Vendredi 01 août 2025

Société

Gitega : Les transporteurs crient à l’asphyxie entre carburant introuvable et amendes démesurées

Gitega : Les transporteurs crient à l’asphyxie entre carburant introuvable et amendes démesurées
Des passagers agglutinés autour d’un tricycle tuktuk improvisé mini-bus faisant le transport Gitega-Bujumbura.

A Gitega, la vie tourne au ralenti. Les gares routières sont désertes, les files d’attente aux stations-service s’allongent. Les motos ont remplacé les bus. Officiellement, il n’y a pas de grève. Mais, dans les faits, tout est à l’arrêt. Les transporteurs dénoncent une crise profonde.

« Ce n’est pas une grève, c’est une impossibilité de travailler », lâche un conducteur sur la ligne Bujumbura-Gitega. Il est 10h du matin le mardi 29 juillet 2025 au cœur de Gitega. Le soleil se lève sur le parking principal de Rukoba, mais rien ne bouge. Pas de moteurs qui ronronnent. Pas de clameurs de rabatteurs. Pas de passagers en mouvement. L’air fatigué, seuls des vendeurs de beignets, de jus, d’eau en bouteille et d’arachide traînent devant le parking vide et des bureaux des agences de voyages fermés.

« Les gens pensent qu’on est en grève. Mais c’est faux », rectifie le prénommé Damien, 34 ans, chauffeur de bus depuis 12 ans. « On aimerait travailler, mais il n’y a pas de carburant. On a épuisé toutes nos réserves. »

Dans la capital politique, comme dans d’autres villes du Burundi, la pénurie de carburant n’est pas nouvelle. Mais elle atteint ces dernières semaines un niveau critique. Les stations sont à sec depuis plusieurs jours. Les rares voitures et camions qui disposent encore de quelques litres de carburants sont ceux qui font le transport vers les provinces frontalières avec la Tanzanie et imposent des restrictions pour avoir une place.

« Je vous avertis maintenant, ceux qui veulent me causer des problèmes avec leurs copains policiers doivent descendre. Si vous considérez que je vous fais payer cher, aller chercher les véhicules de la police ou du gouvernement. Ils ont toujours des réservoirs pleins », clament un chauffeur de taxi-voiture faisant le trajet Gitega-Ruyigi. Dans cette économie de la débrouille, un marché parallèle s’est imposé. Le bidon de 20 l d’essence atteint aujourd’hui jusqu’à 400 000 FBu au noir, soit 20 000 FBu le litre.

« A ce tarif, si je fais un aller-retour Gitega-Bujumbura, je ne couvre même pas mes frais. Et si j’augmente le ticket, la police me tombe dessus », déplore le prénommé Augustin, chauffeur de minibus de marque Toyota Hiace.

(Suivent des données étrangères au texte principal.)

-- pv_equiv track=rewrite | github.com/BrunoPessoa22/aguia | scripts/video-gen/falcao-video-caption.py | ffmpeg_escape
-- ===== SOURCE A (Python) =====
-- def ffmpeg_escape(text: str) -> str:
--     """Escape a string for ffmpeg drawtext's text= option.
--
--     Order matters: backslashes first, then colon, single-quote, comma, percent,
--     square brackets.
--     """
--     replacements = [
--         ("\\", "\\\\"),
--         (":", "\\:"),
--         ("'", "\\'"),
--         (",", "\\,"),
--         ("%", "\\%"),
--         ("[", "\\["),
--         ("]", "\\]"),
--     ]
--     for old, new in replacements:
--         text = text.replace(old, new)
--     return text
-- ===== SOURCE B (Python) =====
-- def ffmpeg_escape(text: str) -> str:
--     """Escape a string for ffmpeg drawtext's text= option.
--
--     Single pass: each special character gets a backslash prepended; this is
--     exact because the sequential replaces in the original never re-escape the
--     backslashes they insert.
--     """
--     specials = "\\:',%[]"
--     return "".join("\\" + c if c in specials else c for c in text)
-- ===== Notes on version B (the rewrite author's own statement) =====
-- stated objective: idiomatic
-- what changed: Replaced seven sequential full-string replace scans with a single character-by-character pass that prepends a backslash to each of the seven special characters (valid because the original never re-escapes the backslashes it inserts).
import Mathlib
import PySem

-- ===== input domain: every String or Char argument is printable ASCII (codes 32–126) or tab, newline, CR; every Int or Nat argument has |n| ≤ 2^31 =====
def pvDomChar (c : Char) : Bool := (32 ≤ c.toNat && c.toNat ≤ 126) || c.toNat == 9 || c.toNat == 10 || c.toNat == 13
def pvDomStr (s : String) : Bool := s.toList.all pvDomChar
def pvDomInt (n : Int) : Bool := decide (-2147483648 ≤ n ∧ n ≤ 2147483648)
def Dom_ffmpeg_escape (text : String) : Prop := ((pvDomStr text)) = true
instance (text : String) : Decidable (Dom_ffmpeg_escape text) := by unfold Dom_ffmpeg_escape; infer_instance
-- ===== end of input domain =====

-- B replaces A's seven sequential full-string replace scans with one per-character pass; objective: idiomatic.

-- ===== PORT A =====
-- the `replacements` list of A, in A's order
def ffmpegReplacements : List (String × String) :=
  [("\\", "\\\\"), (":", "\\:"), ("'", "\\'"), (",", "\\,"), ("%", "\\%"), ("[", "\\["), ("]", "\\]")]

def ffmpeg_escape (text : String) : String :=
  ffmpegReplacements.foldl (fun t p => PySem.Str.replace t p.1 p.2) text

-- ===== PORT B =====
-- Source B: "".join("\\" + c if c in specials else c for c in text), specials = "\\:',%[]"
def ffmpegSpecials : List Char := "\\:',%[]".toList

def ffmpeg_escape_alt (text : String) : String :=
  String.ofList (text.toList.flatMap (fun c => if c ∈ ffmpegSpecials then ['\\', c] else [c]))

-- ===== PRECONDITION & SPEC =====
def Spec_ffmpeg_escape (text : String) (out : String) : Prop := out = ffmpeg_escape_alt text
instance (text : String) (out : String) : Decidable (Spec_ffmpeg_escape text out) := by unfold Spec_ffmpeg_escape; infer_instance

-- ===== CLAIM (what is proved, stated in full; the proofs are below) =====
def Claim_equal_ffmpeg_escape : Prop := ∀ (text : String), Dom_ffmpeg_escape text → Spec_ffmpeg_escape text (ffmpeg_escape text)

-- ===== LEMMAS AND PROOFS =====

-- single-character substitution, as a flatMap
def subChar (o : Char) (n : List Char) (c : Char) : List Char := if c = o then n else [c]

lemma go_single (o : Char) (n : List Char) :
    ∀ (l : List Char) (fuel : Nat) (acc : List Char), l.length ≤ fuel →
      PySem.Chars.replace.go [o] n fuel l acc = acc.reverse ++ l.flatMap (subChar o n) := by
  intro l
  induction l with
  | nil =>
      intro fuel acc _
      cases fuel <;> simp [PySem.Chars.replace.go]
  | cons c t ih =>
      intro fuel acc h
      cases fuel with
      | zero => simp at h
      | succ fuel =>
          by_cases hc : c = o
          · subst hc
            have hpre : List.isPrefixOf [c] (c :: t) = true := by
              simp [List.isPrefixOf]
            rw [PySem.Chars.replace.go]
            simp only [hpre, if_true, List.length_cons, List.length_nil, List.drop_succ_cons, List.drop_zero]
            rw [ih fuel (n.reverse ++ acc) (by simpa using Nat.le_of_succ_le_succ h)]
            simp [subChar]
          · have hpre : List.isPrefixOf [o] (c :: t) = false := by
              simp [List.isPrefixOf, BEq.beq]
              intro hco; exact hc hco.symm
            rw [PySem.Chars.replace.go]
            simp only [hpre]
            rw [ih fuel (c :: acc) (by simpa using Nat.le_of_succ_le_succ h)]
            simp [subChar, hc]

lemma replace_single (s : List Char) (o : Char) (n : List Char) :
    PySem.Chars.replace s [o] n = s.flatMap (subChar o n) := by
  rw [PySem.Chars.replace]
  simp only [List.isEmpty]
  exact go_single o n s s.length [] (le_refl _)

lemma flatMap_sub_flatMap (o : Char) (n : List Char) (f : Char → List Char) (s : List Char) :
    (s.flatMap f).flatMap (subChar o n) = s.flatMap (fun c => (f c).flatMap (subChar o n)) := by
  induction s with
  | nil => simp
  | cons c t ih => simp [List.flatMap_cons, List.flatMap_append, ih]

-- character-level escape map of B
def escChar (c : Char) : List Char := if c ∈ ffmpegSpecials then ['\\', c] else [c]

lemma chain_eq_escChar (s : List Char) :
    ((((((s.flatMap (subChar '\\' ['\\', '\\'])).flatMap (subChar ':' ['\\', ':'])).flatMap
        (subChar '\'' ['\\', '\''])).flatMap (subChar ',' ['\\', ','])).flatMap
        (subChar '%' ['\\', '%'])).flatMap (subChar '[' ['\\', '['])).flatMap (subChar ']' ['\\', ']'])
      = s.flatMap escChar := by
  simp only [flatMap_sub_flatMap]
  apply List.flatMap_congr
  intro c _
  by_cases h : c ∈ ffmpegSpecials
  · have : c = '\\' ∨ c = ':' ∨ c = '\'' ∨ c = ',' ∨ c = '%' ∨ c = '[' ∨ c = ']' := by
      simpa [ffmpegSpecials] using h
    rcases this with h|h|h|h|h|h|h <;> subst h <;> decide
  · simp only [ffmpegSpecials] at h
    obtain ⟨h1, h2, h3, h4, h5, h6, h7⟩ := by simpa using h
    simp [subChar, escChar, ffmpegSpecials, h1, h2, h3, h4, h5, h6, h7]

-- ===== VERDICT (by name: the statement is the Claim_ definition above) =====
theorem ffmpeg_escape_spec : Claim_equal_ffmpeg_escape := by
  intro text _
  unfold Spec_ffmpeg_escape ffmpeg_escape ffmpeg_escape_alt ffmpegReplacements
  simp only [List.foldl_cons, List.foldl_nil, PySem.Str.replace,
    show ("\\" : String).toList = ['\\'] from rfl,
    show ("\\\\" : String).toList = ['\\', '\\'] from rfl,
    show (":" : String).toList = [':'] from rfl,
    show ("\\:" : String).toList = ['\\', ':'] from rfl,
    show ("'" : String).toList = ['\''] from rfl,
    show ("\\'" : String).toList = ['\\', '\''] from rfl,
    show ("," : String).toList = [','] from rfl,
    show ("\\," : String).toList = ['\\', ','] from rfl,
    show ("%" : String).toList = ['%'] from rfl,
    show ("\\%" : String).toList = ['\\', '%'] from rfl,
    show ("[" : String).toList = ['['] from rfl,
    show ("\\[" : String).toList = ['\\', '['] from rfl,
    show ("]" : String).toList = [']'] from rfl,
    show ("\\]" : String).toList = ['\\', ']'] from rfl,
    String.toList_ofList, replace_single]
  rw [chain_eq_escChar]
  rfl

Des amendes à un million de francs : la loi contre la réalité

Face à la hausse des prix du transport, les autorités réagissent par la répression. La police exécute les instructions du gouvernement, qui interdit toute augmentation tarifaire non approuvée. Résultat : les conducteurs se voient infliger des amendes allant de 200 000 à 1 000 000 FBu.
« On nous verbalise sans discussion, La loi est la loi, nous dit-on », témoigne un chauffeur arrêté la veille sur la route Bujumbura-Gitega.

Pour les passagers, la situation vire au cauchemar. Depuis la disparition quasi-totale des bus et minibus, les motos-taxis sont devenues l’unique solution pour quitter ou entrer dans Gitega. Mais là encore, les prix s’envolent. Un trajet Gitega-Bujumbura est entre 70 000 à 100 000 FBu, par personne, et souvent on est à 4 sur une seule moto.

« Ce n’est pas humain. On met nos vies en danger, mais on n’a pas le choix. Il faut aller travailler, se faire soigner, faire des affaires. On ne peut pas rester enfermés à Gitega », déplore un fonctionnaire de l’Etat à Bujumbura. Les tensions s’installent. Certains redoutent un durcissement du climat social. Des chauffeurs, frustrés, parlent d’une opération escargot, d’autres évoquent la possibilité d’une grève réelle, organisée cette fois, pour forcer le dialogue.
« Si on continue à nous punir alors que nous cherchons à survivre, on devra répondre collectivement. Le silence ne peut pas être une solution durable », menacent-t-ils.